Identifieur interne : 000776 ( Main/Exploration ); précédent : 000775; suivant : 000777

Clinical and imaging features predict mortality in COVID-19 infection in Iran.

Auteurs : Fatemeh Homayounieh [États-Unis] ; Eric W. Zhang [États-Unis] ; Rosa Babaei [Iran] ; Hadi Karimi Mobin [Iran] ; Maedeh Sharifian [Iran] ; Iman Mohseni [Iran] ; Anderson Kuo [États-Unis] ; Chiara Arru [États-Unis] ; Mannudeep K. Kalra [États-Unis] ; Subba R. Digumarthy [États-Unis]

Source :

RBID : pubmed:32970733

Descripteurs français

English descriptors

Abstract

The new coronavirus disease 2019 (COVID-19) pandemic has challenged many healthcare systems around the world.

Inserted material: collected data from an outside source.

-- the two loops agree step by step on proper digit strings
theorem pvLoop_eq (n : Nat) : ∀ (l : List Char), 0 < l.length → pvDigits l →
    pvBookendA n l (l.length : Int) = pvLoopB n l (l.length : Int) := by
  induction n with
  | zero => intro l _ _; rfl
  | succ n ih =>
    intro l hpos hd
    have h0 : PySem.List.pyGet? l 0 = some l[0] := by
      simpa using PySem.List.pyGet?_eq_some_getElem l (i := 0) (by omega)
        (by exact_mod_cast hpos)
    have hlast : PySem.List.pyGet? l ((l.length : Int) - 1) = some l[l.length - 1] := by
      have := PySem.List.pyGet?_eq_some_getElem l (i := (l.length : Int) - 1)
        (by omega) (by omega)
      simpa [show ((l.length : Int) - 1).toNat = l.length - 1 by omega] using this
    have hlenne : ¬ (l.length : Int) = 0 := by omega
    rw [pvBookendA, pvLoopB, if_neg hlenne, h0, hlast]
    rw [pvIsBookendedA, h0, hlast]
    by_cases heq : l[0] = l[l.length - 1]
    · simp [heq]
    · have hstep : pvAddOneA (l.length + 1) l (l.length : Int) = pvIncB l (l.length : Int) :=
        pvAddOne_eq l (l.length + 1) (by omega) hd
      obtain ⟨hlen', hd'⟩ := pvIncB_preserve l hd _ _ h0 hlast heq
      have hih := ih (pvIncB l (l.length : Int)) (by omega) hd'
      rw [hlen'] at hih
      simp [heq, hstep, hih]

-- evaluating the sentinel tail: both loops return '0000' for length 1..4
theorem pvSentinel (length : Int) (h1 : 1 ≤ length) (h4 : length ≤ 4) :
    pvBookendA 99 ['0','0','0','0'] length = pvLoopB 99 ['0','0','0','0'] length := by
  interval_cases length <;> decide

-- ===== VERDICT (by name: the statement is the Claim_ definition above) =====
theorem bookend_numerical_string_spec : Claim_equal_bookend_numerical_string := by
  unfold Claim_equal_bookend_numerical_string
  intro s length _ hpre
  unfold Spec_bookend_numerical_string bookend_numerical_string bookend_numerical_string_alt
  rcases hpre with h0 | ⟨hpos, hlen, hd⟩ | ⟨hbk, hne⟩ | ⟨h1, h4, hany⟩
  · subst h0
    rw [if_pos rfl]
    rw [show pvBookendA 100 s.toList 0 = s.toList by rw [pvBookendA]; simp]
  · rw [if_neg (by omega)]
    have := pvLoop_eq 100 s.toList (by omega) hd
    rw [hlen] at this
    rw [this]
  · -- the string is already bookended: both return it unchanged
    obtain ⟨x, hx⟩ : ∃ x, PySem.List.pyGet? s.toList 0 = some x :=
      Option.ne_none_iff_exists'.mp hne
    rw [hx] at hbk
    by_cases h0 : length = 0
    · subst h0
      rw [if_pos rfl, show pvBookendA 100 s.toList 0 = s.toList by rw [pvBookendA]; simp]
    · rw [if_neg h0]
      rw [pvBookendA, pvLoopB, if_neg (by exact_mod_cast h0), hx, hbk]
      rw [pvIsBookendedA, hx, hbk]
      simp
  · -- the scanned char is a non-digit: one step to the '0000' sentinel on both sides
    obtain ⟨c, hc, hcnd⟩ : ∃ c, PySem.List.pyGet? s.toList (length - 1) = some c ∧
        ¬ ('0' ≤ c ∧ c ≤ '9') := by
      cases hget : PySem.List.pyGet? s.toList (length - 1) with
      | none => rw [hget] at hany; simp [Option.any] at hany
      | some c =>
        rw [hget] at hany; simp [Option.any] at hany
        exact ⟨c, rfl, by rw [not_and_or, not_le, not_le]; exact hany⟩
    have hne' : s.toList ≠ [] := by
      intro h; rw [h] at hc; simp [PySem.List.pyGet?, PySem.List.pyIdx?] at hc
    have hpos : 0 < s.toList.length := List.length_pos_of_ne_nil hne'
    have hx : PySem.List.pyGet? s.toList 0 = some s.toList[0] := by
      simpa using PySem.List.pyGet?_eq_some_getElem s.toList (i := 0) (by omega)
        (by exact_mod_cast hpos)
    rw [if_neg (by omega)]
    rw [pvBookendA, pvLoopB, if_neg (by omega), hx, hc]
    rw [pvIsBookendedA, hx, hc]
    by_cases heq : s.toList[0] = c
    · simp [heq]
    · have hc8 : ¬ ('0' ≤ c ∧ c ≤ '8') := by
        intro ⟨ha, hb⟩
        exact hcnd ⟨ha, le_trans hb (by decide)⟩
      have hc9 : ¬ c = '9' := by intro h; subst h; exact hcnd (by decide)
      have hA : pvAddOneA (s.toList.length + 1) s.toList length = ['0','0','0','0'] := by
        rw [pvAddOneA, if_neg (by omega), hc]
        simp [hc8, hc9]
      have hB : pvIncB s.toList length = ['0','0','0','0'] := by
        have hfj : pvFindJ length.toNat s.toList (length - 1) = length - 1 := by
          obtain ⟨f', hf'⟩ : ∃ f', length.toNat = f' + 1 := ⟨length.toNat - 1, by omega⟩
          rw [hf', pvFindJ, if_pos (by omega), hc]
          simp [hc9]
        rw [pvIncB]
        simp only [hfj]
        rw [if_neg (by omega), hc]
        simp [hc8]
      simp [heq, hB]
      rw [show s.length = s.toList.length by simp, hA]
      exact congrArg _ (pvSentinel length h1 h4)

While most of the current understanding of the clinical features of COVID-19 is derived from Chinese studies, there is a relative paucity of reports from the remaining global health community. In this study, we analyze the clinical and radiologic factors that correlate with mortality odds in COVID-19 positive patients from a tertiary care center in Tehran, Iran. A retrospective cohort study of 90 patients with reverse transcriptase-polymerase chain reaction (RT-PCR) positive COVID-19 infection was conducted, analyzing demographics, co-morbidities, presenting symptoms, vital signs, laboratory values, chest radiograph findings, and chest CT features based on mortality. Chest radiograph was assessed using the Radiographic Assessment of Lung Edema (RALE) scoring system. Chest CTs were assessed according to the opacification pattern, distribution, and standardized severity score. Initial and follow-up Chest CTs were compared if available. Multiple logistic regression was used to generate a prediction model for mortality. The 90 patients included 59 men and 31 women (59.4 ± 16.6 years), including 21 deceased and 69 surviving patients. Among clinical features, advanced age (p = 0.02), low oxygenation saturation (p<0.001), leukocytosis (p = 0.02), low lymphocyte fraction (p = 0.03), and low platelet count (p = 0.048) were associated with increased mortality. High RALE score on initial chest radiograph (p = 0.002), presence of pleural effusions on initial CT chest (p = 0.005), development of pleural effusions on follow-up CT chest (p = 0.04), and worsening lung severity score on follow-up CT Chest (p = 0.03) were associated with mortality. A two-factor logistic model using patient age and oxygen saturation was created, which demonstrates 89% accuracy and area under the ROC curve of 0.86 (p<0.0001). Specific demographic, clinical, and imaging features are associated with increased mortality in COVID-19 infections. Attention to these features can help optimize patient management.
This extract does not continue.